Центр толстовского понимания Евангелия, по Страхову, составляют «христианские правила жизни, изложение и объяснение наших обязанностей. Он проповедник не какой-нибудь теории, а практического христианства, учитель нравственности» (1, 155). В сущности Страхов прав. И это действительно так и только так. Но достаточно ли человеку «практического христианства»? «…Нравственность, — говорит Страхов, — есть действительное мерило человеческого достоинства и верховная точка зрения. Никто не обязан иметь высокий ум, и все обязаны иметь чистую совесть» (1, 156). Толстой полагает, что само по себе нравственное чувство является источником религии. Мало того, Страхов считает «практическое христианство», «нравственное христианство» вообще главным в Толстом. Но призываая «не ловить его на ошибочных взглядах на природу Бога, мира и людей, на те или другие слова Писания», Страхов, тем самым, признает наличие «ошибочных взглядов» у Толстого. Страхов предлагает решительно их не замечать, остановившись на нравственных началах. Так и только так, полагает он, должно «правильно поставить вопрос» о Толстом.

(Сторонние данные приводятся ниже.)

-- pv_equiv track=rewrite | github.com/tomhea/project-euler | p21-30.py | dig_cyc
-- ===== SOURCE A (Python) =====
-- def dig_cyc(num, search_to):
--     i, n = 0, 1
--     nums = []
--
--     while i < search_to:
--         nums += [n % num]
--         n *= 10
--         for j in range(i):
--             if nums[i] == nums[j]:
--                 return i - j
--         i += 1
--
--     return search_to
-- ===== SOURCE B (Python) =====
-- def dig_cyc(num, search_to):
--     # Floyd's tortoise-and-hare cycle detection on x -> (10*x) % num:
--     # no list of remainders is stored; finds tail length mu and period lam directly.
--     # Phase 1 is capped by search_to: if tortoise and hare have not met by step
--     # search_to, the first repeat lies at index >= search_to and the answer is search_to.
--     if search_to <= 0:
--         return search_to
--     def step(x):
--         return (10 * x) % num
--     x0 = 1 % num
--     # Phase 1: find a meeting point inside the cycle
--     t = 1
--     tort = step(x0)
--     hare = step(step(x0))
--     while tort != hare:
--         if t >= search_to:
--             return search_to
--         tort = step(tort)
--         hare = step(step(hare))
--         t += 1
--     # Phase 2: tail length mu
--     mu = 0
--     tort = x0
--     while tort != hare:
--         tort = step(tort)
--         hare = step(hare)
--         mu += 1
--     # Phase 3: cycle length lam
--     lam = 1
--     hare = step(tort)
--     while tort != hare:
--         hare = step(hare)
--         lam += 1
--     return lam if mu + lam < search_to else search_to
-- ===== Notes on version B (the rewrite author's own statement) =====
-- stated objective: faster
-- what changed: A stores every remainder 10^i % num in a list and rescans all previous entries to find the first repeat; B stores nothing: it runs Floyd's tortoise-and-hare cycle detection on x -> (10*x) % num to find the tail length mu and period lam of the orbit, and returns lam (A's first repeat distance) capped by search_to.
import Mathlib
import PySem

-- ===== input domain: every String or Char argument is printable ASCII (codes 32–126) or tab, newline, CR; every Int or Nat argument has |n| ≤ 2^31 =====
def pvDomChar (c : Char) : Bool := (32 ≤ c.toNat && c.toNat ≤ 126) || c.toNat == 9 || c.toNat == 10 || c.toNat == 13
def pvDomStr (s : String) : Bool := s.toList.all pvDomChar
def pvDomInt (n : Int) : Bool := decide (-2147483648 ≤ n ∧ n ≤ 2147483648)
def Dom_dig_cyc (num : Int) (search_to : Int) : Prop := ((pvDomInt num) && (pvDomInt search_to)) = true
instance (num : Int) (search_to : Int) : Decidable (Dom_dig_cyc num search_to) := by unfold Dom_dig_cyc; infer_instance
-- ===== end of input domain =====

-- B replaces A's stored remainder list and quadratic rescans by Floyd's tortoise-and-hare
-- cycle detection on x -> (10*x) % num, computing the tail length and period with O(1) memory.


-- ===== PORT A =====
-- inner 'for j in range(i): if nums[i] == nums[j]: return i - j'
def digCycInner (nums : List Int) (i : Int) : Option Int :=
  (PySem.List.pyRange 0 i 1).findSome? (fun j =>
    if PySem.List.pyGetD nums i 0 = PySem.List.pyGetD nums j 0 then some (i - j) else none)

-- 'while i < search_to' loop of A, carrying (i, n, nums)
def digCycLoop (num search_to i n : Int) (nums : List Int) : Int :=
  if _h : i < search_to then
    let nums' := nums ++ [PySem.Int.mod n num]
    match digCycInner nums' i with
    | some r => r
    | none => digCycLoop num search_to (i + 1) (n * 10) nums'
  else search_to
termination_by (search_to - i).toNat
decreasing_by omega

def dig_cyc (num : Int) (search_to : Int) : Int :=
  digCycLoop num search_to 0 1 []

-- ===== PORT B =====
-- step(x) = (10*x) % num
def pvStep (num x : Int) : Int := PySem.Int.mod (10 * x) num

-- Phase 1 'while tort != hare' with the search_to cap (none = 'return search_to');
-- fuel only makes the loop total; under Pre_ it never runs out
def pvFloyd1 (num search_to : Int) : Nat → Int → Int → Int → Option Int
  | 0, _, _, h => some h
  | f + 1, t, tort, hare =>
    if tort = hare then some hare
    else if search_to ≤ t then none
    else pvFloyd1 num search_to f (t + 1) (pvStep num tort) (pvStep num (pvStep num hare))

-- Phase 2: tail length mu (returns (mu, tort))
def pvFloyd2 (num : Int) : Nat → Int → Int → Int → Int × Int
  | 0, t, _, mu => (mu, t)
  | f + 1, t, h, mu => if t = h then (mu, t) else pvFloyd2 num f (pvStep num t) (pvStep num h) (mu + 1)

-- Phase 3: cycle length lam
def pvFloyd3 (num : Int) : Nat → Int → Int → Int → Int
  | 0, _, _, lam => lam
  | f + 1, t, h, lam => if t = h then lam else pvFloyd3 num f t (pvStep num h) (lam + 1)

-- phases 2 and 3, entered once the hare has met the tortoise
def pvFloydRest (num search_to meet : Int) : Int :=
  let x0 := PySem.Int.mod 1 num
  let fuel := num.natAbs + 1
  let p := pvFloyd2 num fuel x0 meet 0
  let lam := pvFloyd3 num fuel p.2 (pvStep num p.2) 1
  if p.1 + lam < search_to then lam else search_to

def pvFloydMain (num search_to : Int) : Int :=
  let x0 := PySem.Int.mod 1 num
  match pvFloyd1 num search_to (num.natAbs + 1) 1 (pvStep num x0) (pvStep num (pvStep num x0)) with
  | none => search_to
  | some meet => pvFloydRest num search_to meet

def dig_cyc_alt (num : Int) (search_to : Int) : Int :=
  if search_to ≤ 0 then search_to else pvFloydMain num search_to

-- ===== PRECONDITION & SPEC =====
-- Pre_ excludes exactly the inputs where A raises ZeroDivisionError (num = 0 with at
-- least one loop iteration); B raises there too.
def Pre_dig_cyc (num : Int) (search_to : Int) : Prop := num ≠ 0 ∨ search_to ≤ 0
instance (num : Int) (search_to : Int) : Decidable (Pre_dig_cyc num search_to) := by unfold Pre_dig_cyc; infer_instance
def pvWitness_dig_cyc : Int × Int := (7, 10)
def Spec_dig_cyc (num : Int) (search_to : Int) (out : Int) : Prop := out = dig_cyc_alt num search_to
instance (num : Int) (search_to : Int) (out : Int) : Decidable (Spec_dig_cyc num search_to out) := by unfold Spec_dig_cyc; infer_instance

-- ===== CLAIM (what is proved, stated in full; the proofs are below) =====
def Claim_equal_dig_cyc : Prop := ∀ (num : Int) (search_to : Int), Dom_dig_cyc num search_to → Pre_dig_cyc num search_to → Spec_dig_cyc num search_to (dig_cyc num search_to)

-- ===== LEMMAS AND PROOFS =====

-- the abstract orbit s i = 10^i % num both programs walk
def pvS (num : Int) : Nat → Int
  | 0 => PySem.Int.mod 1 num
  | n + 1 => pvStep num (pvS num n)

-- mod is unchanged by adding a multiple of the divisor
lemma pv_mod_mul_add (b c a : Int) : PySem.Int.mod (b * c + a) b = PySem.Int.mod a b := by
  simp [PySem.Int.mod]

lemma pv_step_mod (num n x : Int)
    (h : PySem.Int.mod x num = PySem.Int.mod n num) :
    PySem.Int.mod (PySem.Int.mod x num * 10) num = PySem.Int.mod (n * 10) num := by
  rw [h]
  have h1 : PySem.Int.mod n num * 10 = num * (-(PySem.Int.floordiv n num * 10)) + n * 10 := by
    have := PySem.Int.floordiv_mul_add_mod n num
    ring_nf
    ring_nf at this
    linarith
  rw [h1, pv_mod_mul_add]

lemma pv_mod10 (num n : Int) :
    pvStep num (PySem.Int.mod n num) = PySem.Int.mod (n * 10) num := by
  show PySem.Int.mod (10 * PySem.Int.mod n num) num = _
  rw [mul_comm (10 : Int)]
  exact pv_step_mod num n n rfl

-- findSome? congruence on the elements actually scanned
lemma pv_findSome_congr {a b : Type} (l : List a) (f g : a → Option b)
    (h : ∀ x ∈ l, f x = g x) : l.findSome? f = l.findSome? g := by
  induction l with
  | nil => rfl
  | cons x t ih =>
    rw [List.findSome?_cons, List.findSome?_cons, h x (by simp)]
    cases g x with
    | some _ => rfl
    | none => exact ih (fun y hy => h y (by simp [hy]))

-- a first-match scan over range(len l) is idxOf?
lemma pv_findSome_range (l : List Int) (r : Int) (g : Nat → Int) :
    (List.range l.length).findSome? (fun k => if r = l.getD k 0 then some (g k) else none)
      = (l.idxOf? r).map g := by
  induction l generalizing g with
  | nil => simp
  | cons a t ih =>
    rw [List.length_cons, List.range_succ_eq_map, List.findSome?_cons]
    by_cases h : r = a
    · simp [h, List.idxOf?_cons]
    · rw [List.idxOf?_cons]
      simp only [List.getD_cons_zero, if_neg h, List.findSome?_map]
      have : ((fun k => if r = (a :: t).getD k 0 then some (g k) else none) ∘ (· + 1))
           = (fun k => if r = t.getD k 0 then some (g (k + 1)) else none) := by
        funext k; simp
      rw [this, ih (fun k => g (k + 1))]
      rw [if_neg (by simpa using Ne.symm h), Option.map_map]
      rfl

-- A's inner scan over nums ++ [r] finds exactly the first index of r in nums
lemma pv_inner_eq_idxOf (nums : List Int) (r : Int) :
    digCycInner (nums ++ [r]) (nums.length : Int) =
      (nums.idxOf? r).map (fun k : Nat => (nums.length : Int) - (k : Int)) := by
  unfold digCycInner
  rw [PySem.List.pyRange_zero_natCast]
  rw [List.findSome?_map]
  have hcongr : ((fun j => if PySem.List.pyGetD (nums ++ [r]) (nums.length : Int) 0 = PySem.List.pyGetD (nums ++ [r]) j 0 then some ((nums.length : Int) - j) else none) ∘ (fun k : Nat => (k : Int)))
      = fun k : Nat => if PySem.List.pyGetD (nums ++ [r]) (nums.length : Int) 0 = PySem.List.pyGetD (nums ++ [r]) (k : Int) 0 then some ((nums.length : Int) - (k : Int)) else none := rfl
  rw [hcongr]
  have hmid : PySem.List.pyGetD (nums ++ [r]) (nums.length : Int) 0 = r := by
    rw [PySem.List.pyGetD_natCast, List.getD_append_right nums [r] 0 nums.length le_rfl]
    simp
  rw [pv_findSome_congr (List.range nums.length) _
    (fun k => if r = nums.getD k 0 then some ((nums.length : Int) - (k : Int)) else none)
    (by
      intro k hk
      rw [List.mem_range] at hk
      rw [hmid, PySem.List.pyGetD_natCast, List.getD_append nums [r] 0 k hk])]
  exact pv_findSome_range nums r (fun k => (nums.length : Int) - (k : Int))

-- idxOf? through appending one element
lemma pv_idxOf?_append (l : List Int) (x v : Int) :
    (l ++ [x]).idxOf? v = (l.idxOf? v).or (([x].idxOf? v).map (· + l.length)) :=
  List.findIdx?_append

-- first index of (s N) in map s (range N) is its first earlier match J
lemma pv_idxOf_first (s : Nat → Int) (r : Int) :
    ∀ (N J : Nat), J < N → s J = r → (∀ j, j < J → s j ≠ r) →
      ((List.range N).map s).idxOf? r = some J := by
  intro N
  induction N with
  | zero => intro J h; omega
  | succ N ih =>
    intro J hJN hSJ hfirst
    rw [List.range_succ, List.map_append, List.map_cons, List.map_nil, pv_idxOf?_append]
    by_cases h : J < N
    · rw [ih J h hSJ hfirst]; rfl
    · have hJ : J = N := by omega
      subst hJ
      have hnone : ((List.range J).map s).idxOf? r = none := by
        rw [List.idxOf?_eq_none_iff]
        intro hmem
        obtain ⟨j, hj, hjr⟩ := by simpa using hmem
        exact hfirst j hj hjr
      rw [hnone]
      simp [List.idxOf?_cons, hSJ]

-- the values of the orbit are mods, so they all have |value| < |num|
lemma pv_mod_natAbs_lt (num a : Int) (hnum : num ≠ 0) :
    (PySem.Int.mod a num).natAbs < num.natAbs := by
  rcases lt_or_gt_of_ne hnum with h | h
  · have := PySem.Int.mod_neg_bounds a h
    omega
  · have h1 := PySem.Int.mod_nonneg a h
    have h2 := PySem.Int.mod_lt a h
    omega

lemma pvS_is_mod (num : Int) (n : Nat) : ∃ c, pvS num n = PySem.Int.mod c num := by
  cases n with
  | zero => exact ⟨1, rfl⟩
  | succ m => exact ⟨10 * pvS num m, rfl⟩

lemma pvS_natAbs_lt (num : Int) (n : Nat) (hnum : num ≠ 0) :
    (pvS num n).natAbs < num.natAbs := by
  obtain ⟨c, hc⟩ := pvS_is_mod num n
  rw [hc]; exact pv_mod_natAbs_lt num c hnum

-- same |value| forces the same value: both mods carry the divisor's sign
lemma pvS_eq_of_natAbs_eq (num : Int) (m n : Nat) (hnum : num ≠ 0)
    (h : (pvS num m).natAbs = (pvS num n).natAbs) : pvS num m = pvS num n := by
  obtain ⟨c, hc⟩ := pvS_is_mod num m
  obtain ⟨d, hd⟩ := pvS_is_mod num n
  rw [hc, hd] at h ⊢
  rcases lt_or_gt_of_ne hnum with hlt | hlt
  · have h1 := PySem.Int.mod_neg_bounds c hlt
    have h2 := PySem.Int.mod_neg_bounds d hlt
    omega
  · have h1 := PySem.Int.mod_nonneg c hlt
    have h2 := PySem.Int.mod_nonneg d hlt
    omega

-- pigeonhole: the orbit collides within |num| + 1 steps
lemma pv_pigeon (num : Int) (hnum : num ≠ 0) :
    ∃ n, n ≤ num.natAbs ∧ ∃ j, j < n ∧ pvS num j = pvS num n := by
  have hcard : Fintype.card (Fin num.natAbs) < Fintype.card (Fin (num.natAbs + 1)) := by
    simp
  obtain ⟨a, b, hab, hfab⟩ := Fintype.exists_ne_map_eq_of_card_lt
    (fun i : Fin (num.natAbs + 1) => (⟨(pvS num i.1).natAbs, pvS_natAbs_lt num i.1 hnum⟩ : Fin num.natAbs)) hcard
  have heq : pvS num a.1 = pvS num b.1 :=
    pvS_eq_of_natAbs_eq num a.1 b.1 hnum (by simpa using congrArg Fin.val hfab)
  rcases Nat.lt_trichotomy a.1 b.1 with h | h | h
  · exact ⟨b.1, by omega, a.1, h, heq⟩
  · exact absurd (Fin.ext h) hab
  · exact ⟨a.1, by omega, b.1, h, heq.symm⟩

Не случайно Николай Николаевич Страхов приводит цитату из статьи П. Е. Астафьева, называя его жестоким противником Толстого, и приводит те слова, где и противник признает силу осуждения Толстым «нашего бытия в безмыслии, лжи и разврате» (1, 158). И, видимо, только в этом плане следует понимать слова Страхова о том, что Толстой считал, что «именно он открыл настоящий дух Христова нравоучения» (1, 159). Но что, собственно, он открыл? Страхов подчеркивает, что это «открытие» произошло именно в то время, в ту современность, когда «вся наша жизнь построена на других основаниях» (1, 159). Дух учения Христова, возникший почти две тысячи лет назад, был утерян современниками в конце XIX столетия. Именно в этом смысле его вновь пришлось «открывать». Вместо того, чтобы прибегнуть к «религиозным рассуждениям» и трактатам Толстого, Страхов прибегает к его творчеству, говорит о «Войне и мире», «Анне Карениной» с правилом Левина «жить по Божью», с беспощадным обличением всякой фальши, душевной нечистоты, — он говорит о воспевании Толстым «простоты, доброты, правды». Идеал нравственной жизни, присутствующий в произведениях Толстого, для Страхова, таким образом, по-настоящему достоверен; он тоже — реальный свидетель его христианского нравоучения. Кроме того, этот идеал, полагает Страхов, «почерпнут из душевного склада простого народа и, когда потом поднялись в нем (Толстом. — К.К.) религиозные запросы, он скоро понял, что это идеал христианский, и стал изучать его в Евангелии и выражать в своих рассуждениях» (1, 164).